Open Source Insider

Sonatype Guide aims to steer secure open source agentic development

Adrian Bridgwater
Adrian Bridgwater

AI-driven DevSecOps company Sonatype has come forward with Sonatype Guide.

This is a developer tool designed to make AI-assisted software development faster and safer.

With some many AI coding assistants now surfacing, the company says that its new tool serves as a backbone that steers those tools toward high-quality open source components.

It also autonomously maintains dependencies over time.

The company says that AI coding assistants are helping developers move faster, but because AI models are trained on public data that may be months or years out of date, they “frequently recommend” vulnerable, low-quality, or even imagined packages.

Sonatype research suggests that coding assistants hallucinate packages and attempt to update or develop modern software with nonexistent or malicious open source components. 

“Every organisation wants to harness the productivity of AI, but they can’t afford to compromise security or long-term maintainability,” said Bhagwat Swaroop, Chief Executive Officer at Sonatype. “Guide is developer-centric, AI-native and born in the cloud. It brings discipline and intelligence to AI-assisted development. It empowers teams to move faster and safer by steering AI toward secure, reliable components and automating the tedious dependency work that slows teams down.
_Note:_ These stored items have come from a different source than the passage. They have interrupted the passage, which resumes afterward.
-- pv_equiv track=rewrite | github.com/elder-george/AdventOfCode2024 | 05/code.py | find_errors
-- ===== SOURCE A (Python) =====
-- from typing import Iterable
--
-- def find_errors(sorted: list[int], update: list[int]) -> Iterable[int]:
--     start = 0
--     for i in range(0, len(update)):
--         n = update[i]
--         if not n in sorted:
--             continue
--         try:
--             start = sorted.index(n, start)
--         except ValueError:
--             yield i
-- ===== SOURCE B (Python) =====
-- def find_errors(sorted: list[int], update: list[int]):
--     # Prebuild value -> ascending list of its positions in `sorted`; then a hand-rolled
--     # bisect finds the first stored position >= start, replacing repeated linear .index scans.
--     # (A is a generator; equivalence is about list(find_errors(...)).)
--     positions = {}
--     for j, v in enumerate(sorted):
--         positions.setdefault(v, []).append(j)
--     out = []
--     start = 0
--     for i, n in enumerate(update):
--         ps = positions.get(n)
--         if ps is None:
--             continue
--         lo, hi = 0, len(ps)
--         while lo < hi:
--             mid = (lo + hi) // 2
--             if ps[mid] < start:
--                 lo = mid + 1
--             else:
--                 hi = mid
--         if lo == len(ps):
--             out.append(i)
--         else:
--             start = ps[lo]
--     return out
-- ===== Notes on version B (the rewrite author's own statement) =====
-- stated objective: faster
-- what changed: B builds a value->sorted-position-list index of `sorted` in one pass and replaces each linear sorted.index(n, start) scan (and the `n in sorted` membership scan) by a dict lookup plus binary search over that value's positions.
import Mathlib
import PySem

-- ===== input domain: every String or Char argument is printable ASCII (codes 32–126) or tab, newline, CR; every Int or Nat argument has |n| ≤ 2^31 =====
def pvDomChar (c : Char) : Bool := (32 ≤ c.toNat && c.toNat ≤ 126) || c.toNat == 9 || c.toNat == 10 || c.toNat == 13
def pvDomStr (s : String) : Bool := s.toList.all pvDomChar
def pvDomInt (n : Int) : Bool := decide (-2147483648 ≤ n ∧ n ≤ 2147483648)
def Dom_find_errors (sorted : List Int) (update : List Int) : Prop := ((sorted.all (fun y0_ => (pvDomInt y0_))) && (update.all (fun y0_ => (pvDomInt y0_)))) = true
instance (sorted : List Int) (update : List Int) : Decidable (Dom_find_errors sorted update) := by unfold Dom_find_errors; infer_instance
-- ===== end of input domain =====

-- B replaces A's repeated linear `sorted.index(n, start)` scans by a prebuilt value->positions
-- index plus binary search (objective: faster). A is a generator; equivalence is about list(A(...)).

-- ===== PORT A =====
-- `sorted.index(n, start)`: `start` is always a nonnegative in-range index here (0 or a
-- previously found index), so it is exactly `index?` on `sorted.drop start`, offset by `start`.
def find_errors (sorted : List Int) (update : List Int) : List Int :=
  ((PySem.List.pyRange 0 update.length 1).foldl
    (fun (st : Nat × List Int) i =>
      let n := PySem.List.pyGetD update i 0
      if n ∈ sorted then
        match PySem.List.index? (sorted.drop st.1) n with
        | some k => (st.1 + k, st.2)
        | none => (st.1, st.2 ++ [i])
      else st)
    (0, [])).2

-- ===== PORT B =====
-- Source B's hand-written `while lo < hi` binary search; `lo`, `hi` and the stored positions are
-- nonnegative Python ints, so Nat arithmetic ((lo+hi)//2 included) is exact.
def pvBisect (ps : List Nat) (start lo hi : Nat) : Nat :=
  if h : lo < hi then
    let mid := (lo + hi) / 2
    if ps.getD mid 0 < start then pvBisect ps start (mid + 1) hi
    else pvBisect ps start lo mid
  else lo
termination_by hi - lo
decreasing_by all_goals omega

-- Source B's first loop: positions.setdefault(v, []).append(j); enumerate indices are nonnegative,
-- so `.toNat` is exact.
def pvBuildPos (sorted : List Int) : PySem.Dict Int (List Nat) :=
  (PySem.List.enumerate sorted 0).foldl
    (fun d p => d.modify p.2 [] (fun l => l ++ [p.1.toNat])) PySem.Dict.empty

def find_errors_alt (sorted : List Int) (update : List Int) : List Int :=
  let positions := pvBuildPos sorted
  ((PySem.List.enumerate update 0).foldl
    (fun (st : Nat × List Int) p =>
      match positions.get? p.2 with
      | none => st
      | some ps =>
        let lo := pvBisect ps st.1 0 ps.length
        if lo = ps.length then (st.1, st.2 ++ [p.1])
        else (ps.getD lo 0, st.2))
    (0, [])).2

-- ===== PRECONDITION & SPEC =====
def Spec_find_errors (sorted : List Int) (update : List Int) (out : List Int) : Prop := out = find_errors_alt sorted update
instance (sorted : List Int) (update : List Int) (out : List Int) : Decidable (Spec_find_errors sorted update out) := by unfold Spec_find_errors; infer_instance

-- ===== CLAIM (what is proved, stated in full; the proofs are below) =====
def Claim_equal_find_errors : Prop := ∀ (sorted : List Int) (update : List Int), Dom_find_errors sorted update → Spec_find_errors sorted update (find_errors sorted update)

-- ===== LEMMAS AND PROOFS =====

-- the two loop bodies, named for the proofs
def pvStepA (sorted : List Int) (st : Nat × List Int) (p : Int × Int) : Nat × List Int :=
  if p.2 ∈ sorted then
    match PySem.List.index? (sorted.drop st.1) p.2 with
    | some k => (st.1 + k, st.2)
    | none => (st.1, st.2 ++ [p.1])
  else st

def pvStepB (sorted : List Int) (st : Nat × List Int) (p : Int × Int) : Nat × List Int :=
  match (pvBuildPos sorted).get? p.2 with
  | none => st
  | some ps =>
    let lo := pvBisect ps st.1 0 ps.length
    if lo = ps.length then (st.1, st.2 ++ [p.1])
    else (ps.getD lo 0, st.2)

-- the ascending list of positions of n in xs
def pvPos (xs : List Int) (n : Int) : List Nat :=
  (List.range xs.length).filter (fun j => xs.getD j 0 == n)

lemma pvPos_eq (xs : List Int) (n : Int) :
    ((PySem.List.enumerate xs 0).filter (fun p => p.2 == n)).map (fun p => p.1.toNat)
      = pvPos xs n := by
  induction xs using List.reverseRecOn with
  | nil => simp [pvPos]
  | append_singleton xs x ih =>
    rw [PySem.List.enumerate_append]
    simp only [PySem.List.enumerate_cons, PySem.List.enumerate_nil, List.filter_append,
      List.map_append, ih]
    unfold pvPos
    rw [List.length_append, List.length_singleton, List.range_succ, List.filter_append]
    have h1 : (List.range xs.length).filter (fun j => (xs ++ [x]).getD j 0 == n)
        = (List.range xs.length).filter (fun j => xs.getD j 0 == n) := by
      apply List.filter_congr
      intro j hj
      rw [List.mem_range] at hj
      rw [List.getD_append _ _ _ _ hj]
    rw [h1]
    congr 1
    by_cases hx : x = n
    · simp [hx]
    · simp [hx]

lemma buildPos_get? (xs : List Int) (n : Int) :
    (pvBuildPos xs).get? n = if n ∈ xs then some (pvPos xs n) else none := by
  have hkeys : (pvBuildPos xs).keys = PySem.Set.ofList xs := by
    unfold pvBuildPos
    rw [PySem.Dict.keys_foldl_modify_key]
    simp [PySem.List.map_snd_enumerate, PySem.Set.update_nil_left]
  have hnodup : (pvBuildPos xs).keys.Nodup := by
    rw [hkeys]; exact PySem.Set.nodup_ofList xs
  by_cases hmem : n ∈ xs
  · have hc : n ∈ (pvBuildPos xs).keys := by rw [hkeys]; exact (PySem.Set.mem_ofList xs n).mpr hmem
    have hgd : (pvBuildPos xs).getD n [] = pvPos xs n := by
      unfold pvBuildPos
      have hm : ((PySem.List.enumerate xs 0).map (fun p => (p.2, p.1.toNat))).foldl
            (fun d q => PySem.Dict.modify d q.1 [] (fun l => l ++ [q.2])) PySem.Dict.empty
          = (PySem.List.enumerate xs 0).foldl
            (fun d p => PySem.Dict.modify d p.2 [] (fun l => l ++ [p.1.toNat])) PySem.Dict.empty := by
        rw [List.foldl_map]
      rw [← hm, PySem.Dict.getD_foldl_modify_append]
      simp only [PySem.Dict.getD_empty, List.nil_append, List.filter_map, List.map_map]
      rw [show ((fun q : Int × Nat => q.1 == n) ∘ fun p : Int × Int => (p.2, p.1.toNat))
          = fun p : Int × Int => p.2 == n from rfl]
      rw [show ((fun q : Int × Nat => q.2) ∘ fun p : Int × Int => (p.2, p.1.toNat))
          = fun p : Int × Int => p.1.toNat from rfl]
      exact pvPos_eq xs n
    cases hg : (pvBuildPos xs).get? n with
    | none =>
      have h2 := ((pvBuildPos xs).get?_eq_none_iff_contains n).mp hg
      rw [← ((pvBuildPos xs).contains_iff_mem_keys n)] at hc
      rw [h2] at hc
      exact absurd hc (by simp)
    | some v =>
      rw [if_pos hmem]
      have := PySem.Dict.getD_of_get?_eq_some (d := pvBuildPos xs) (d0 := []) hg
      rw [← hgd, ← this]
  · rw [if_neg hmem]
    apply ((pvBuildPos xs).get?_eq_none_iff_contains n).mpr
    rw [← Bool.not_eq_true]
    intro hcon
    have := ((pvBuildPos xs).contains_iff_mem_keys n).mp hcon
    rw [hkeys] at this
    exact hmem ((PySem.Set.mem_ofList xs n).mp this)

lemma mem_pvPos (xs : List Int) (n : Int) (j : Nat) :
    j ∈ pvPos xs n ↔ j < xs.length ∧ xs.getD j 0 = n := by
  simp [pvPos, List.mem_filter, List.mem_range]

lemma pairwise_pvPos (xs : List Int) (n : Int) : (pvPos xs n).Pairwise (· < ·) :=
  List.Pairwise.filter _ (List.pairwise_lt_range)

lemma pvBisect_spec (ps : List Nat) (start : Nat) :
    ∀ (fuel lo hi : Nat), hi - lo ≤ fuel → lo ≤ hi → hi ≤ ps.length →
    ps.Pairwise (· < ·) →
    (∀ j, j < lo → ps.getD j 0 < start) →
    (∀ j, hi ≤ j → j < ps.length → start ≤ ps.getD j 0) →
    lo ≤ pvBisect ps start lo hi ∧ pvBisect ps start lo hi ≤ hi ∧
    (∀ j, j < pvBisect ps start lo hi → ps.getD j 0 < start) ∧
    (∀ j, pvBisect ps start lo hi ≤ j → j < ps.length → start ≤ ps.getD j 0) := by
  intro fuel
  induction fuel with
  | zero =>
    intro lo hi hf hlh hhl _ hlo hhi
    have : lo = hi := by omega
    rw [pvBisect]
    simp only [show ¬ lo < hi by omega, dif_neg, not_false_iff]
    subst this
    exact ⟨le_refl _, le_refl _, hlo, hhi⟩
  | succ f ih =>
    intro lo hi hf hlh hhl hpw hlo hhi
    rw [pvBisect]
    by_cases h : lo < hi
    · simp only [dif_pos h]
      have hmono : ∀ a b, a ≤ b → b < ps.length → ps.getD a 0 ≤ ps.getD b 0 := by
        intro a b hab hb
        rcases Nat.eq_or_lt_of_le hab with rfl | hlt
        · exact le_refl _
        · have := (List.pairwise_iff_getElem.mp hpw) a b (by omega) hb hlt
          rw [List.getD_eq_getElem ps 0 (by omega), List.getD_eq_getElem ps 0 hb]
          omega
      set mid := (lo + hi) / 2 with hmid
      have hmlt : mid < hi := by omega
      have hmge : lo ≤ mid := by omega
      have hmlen : mid < ps.length := by omega
      by_cases hc : ps.getD mid 0 < start
      · simp only [if_pos hc]
        obtain ⟨h1, h2, h3, h4⟩ := ih (mid + 1) hi (by omega) (by omega) hhl hpw
          (fun j hj => by have := hmono j mid (by omega) hmlen; omega) hhi
        exact ⟨by omega, h2, h3, h4⟩
      · simp only [if_neg hc]
        obtain ⟨h1, h2, h3, h4⟩ := ih lo mid (by omega) hmge (by omega) hpw hlo
          (fun j hj hjl => le_trans (by omega) (hmono mid j hj hjl))
        exact ⟨h1, by omega, h3, h4⟩
    · simp only [dif_neg h]
      have : lo = hi := by omega
      subst this
      exact ⟨le_refl _, le_refl _, hlo, hhi⟩

lemma index?_some_of (xs : List Int) (v : Int) (k : Nat) (hk : k < xs.length)
    (h1 : xs[k] = v) (h2 : ∀ j (hj : j < k), xs[j] ≠ v) :
    PySem.List.index? xs v = some k := by
  have hmem : v ∈ xs := by exact h1 ▸ List.getElem_mem hk
  have hsome : (PySem.List.index? xs v).isSome := (PySem.List.index?_isSome_iff xs v).mpr hmem
  obtain ⟨k', hk'⟩ := Option.isSome_iff_exists.mp hsome
  obtain ⟨hk'len, hget, hmin⟩ := PySem.List.getElem_of_index?_eq_some hk'
  rcases Nat.lt_trichotomy k' k with h | h | h
  · exact absurd hget (h2 k' h)
  · rw [hk', h]
  · exact absurd h1 (hmin k h)

lemma step_eq (sorted : List Int) (st : Nat × List Int) (p : Int × Int) :
    pvStepA sorted st p = pvStepB sorted st p := by
  unfold pvStepA pvStepB
  rw [buildPos_get? sorted p.2]
  by_cases hmem : p.2 ∈ sorted
  · rw [if_pos hmem, if_pos hmem]
    have hmemc := mem_pvPos sorted p.2
    have hpw := pairwise_pvPos sorted p.2
    set ps := pvPos sorted p.2 with hps
    clear_value ps
    obtain ⟨h1, h2, h3, h4⟩ := pvBisect_spec ps st.1 ps.length 0 ps.length (by omega)
      (Nat.zero_le _) (le_refl _) hpw (fun j hj => absurd hj (Nat.not_lt_zero j))
      (fun j hj hjl => absurd hjl (by omega))
    set r := pvBisect ps st.1 0 ps.length with hr'
    by_cases hr : r = ps.length
    · have hnone : PySem.List.index? (sorted.drop st.1) p.2 = none := by
        rw [PySem.List.index?_eq_none_iff]
        intro hmem2
        obtain ⟨i, hi, hgi⟩ := List.mem_iff_getElem.mp hmem2
        have hlen : st.1 + i < sorted.length := by
          rw [List.length_drop] at hi; omega
        have hj : (st.1 + i) ∈ ps := by
          rw [hmemc]
          refine ⟨hlen, ?_⟩
          rw [List.getD_eq_getElem _ _ hlen, ← List.getElem_drop (h := hi), hgi]
        obtain ⟨a, ha, hae⟩ := List.mem_iff_getElem.mp hj
        have hlt : ps.getD a 0 < st.1 := h3 a (by omega)
        rw [List.getD_eq_getElem _ _ ha, hae] at hlt
        omega
      rw [hnone]
      show (st.1, st.2 ++ [p.1])
        = if pvBisect ps st.1 0 ps.length = ps.length then (st.1, st.2 ++ [p.1])
          else (ps.getD (pvBisect ps st.1 0 ps.length) 0, st.2)
      rw [← hr', if_pos hr]
    · have hrlt : r < ps.length := by omega
      have hstm : st.1 ≤ ps.getD r 0 := h4 r (le_refl r) hrlt
      have hmmem : ps.getD r 0 ∈ ps := by
        rw [List.getD_eq_getElem _ _ hrlt]; exact List.getElem_mem hrlt
      obtain ⟨hmlen, hmv⟩ := (hmemc (ps.getD r 0)).mp hmmem
      have hdrop : ps.getD r 0 - st.1 < (sorted.drop st.1).length := by
        rw [List.length_drop]; omega
      have hsome : PySem.List.index? (sorted.drop st.1) p.2 = some (ps.getD r 0 - st.1) := by
        apply index?_some_of _ _ _ hdrop
        · rw [List.getElem_drop]
          simp only [show st.1 + (ps.getD r 0 - st.1) = ps.getD r 0 from by omega]
          rw [List.getD_eq_getElem _ _ hmlen] at hmv
          exact hmv
        · intro j hj hne
          have hjlen : st.1 + j < sorted.length := by omega
          rw [List.getElem_drop] at hne
          have hjin : (st.1 + j) ∈ ps := by
            rw [hmemc]
            exact ⟨hjlen, by rw [List.getD_eq_getElem _ _ hjlen]; exact hne⟩
          obtain ⟨a, ha, hae⟩ := List.mem_iff_getElem.mp hjin
          rcases Nat.lt_or_ge a r with har | har
          · have := h3 a har
            rw [List.getD_eq_getElem _ _ ha, hae] at this
            omega
          · have hmono : ps.getD r 0 ≤ ps[a] := by
              rcases Nat.eq_or_lt_of_le har with rfl | hlt
              · rw [List.getD_eq_getElem _ _ ha]
              · have := (List.pairwise_iff_getElem.mp hpw) r a hrlt ha hlt
                rw [List.getD_eq_getElem _ _ hrlt]
                omega
            rw [hae] at hmono
            omega
      rw [hsome]
      show (st.1 + (ps.getD r 0 - st.1), st.2)
        = if pvBisect ps st.1 0 ps.length = ps.length then (st.1, st.2 ++ [p.1])
          else (ps.getD (pvBisect ps st.1 0 ps.length) 0, st.2)
      rw [← hr', if_neg hr]
      rw [show st.1 + (ps.getD r 0 - st.1) = ps.getD r 0 from by omega]
  · rw [if_neg hmem, if_neg hmem]

-- ===== VERDICT (by name: the statement is the Claim_ definition above) =====
theorem find_errors_spec : Claim_equal_find_errors := by
  intro sorted update _
  unfold Spec_find_errors
  have hA : find_errors sorted update
      = ((PySem.List.enumerate update 0).foldl (pvStepA sorted) (0, [])).2 := by
    unfold find_errors
    rw [PySem.List.enumerate_eq_map_pyRange (xs := update) (d := 0), List.foldl_map]
    rfl
  have hB : find_errors_alt sorted update
      = ((PySem.List.enumerate update 0).foldl (pvStepB sorted) (0, [])).2 := rfl
  rw [hA, hB]
  have : pvStepA sorted = pvStepB sorted := by
    funext st p; exact step_eq sorted st p
  rw [this]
This is a significant step forward for the industry and for our customers.”

Sonatype Guide integrates directly with AI coding assistants –  including GitHub Copilot, Google Antigravity, Claude Code, Windsurf, IntelliJ with Junie, Kiro from AWS and Cursor.

This means teams can keep their existing workflows while upgrading the quality and security of the dependencies pulled in. 

Open source intelligence

Guide is powered by Sonatype’s own open source intelligence.

Core features include an MCP Server for AI coding assistants.

“As a high-speed middleware layer between AI coding assistants and Sonatype intelligence, the MCP server intercepts package recommendations in real time. guiding developers to secure, reliable versions before code reaches the repo. It turbocharges development and delivers the ultimate shift-left by optimizing component choices in real-time,” said Swaroop and team.

The company also points to enhanced Open Source Software (OSS) search for instant decisions.

This provides a modern search experience that surfaces the lowest-effort, highest-impact fixes and upgrade choices, giving developers insight into component health, security risks and recommended alternatives.

“Developers love the speed AI coding assistants unlock, but they’re also the ones stuck untangling bad package recommendations or chasing down dependency issues later,” said Mitchell Johnson, chief product development officer at Sonatype. “Guide gives developers the help they actually want i.e. real-time intelligence that steers AI toward secure, well-maintained components and cuts out hours of research and rework. It means fewer interruptions, cleaner code from the start and more time spent building the things that matter.”

Users also get access to the Nexus One Platform API – including the Sonatype OSSI Index API format – that delivers unrestricted and backwards-compatible access to the reliable data that systems and integrations already depend on.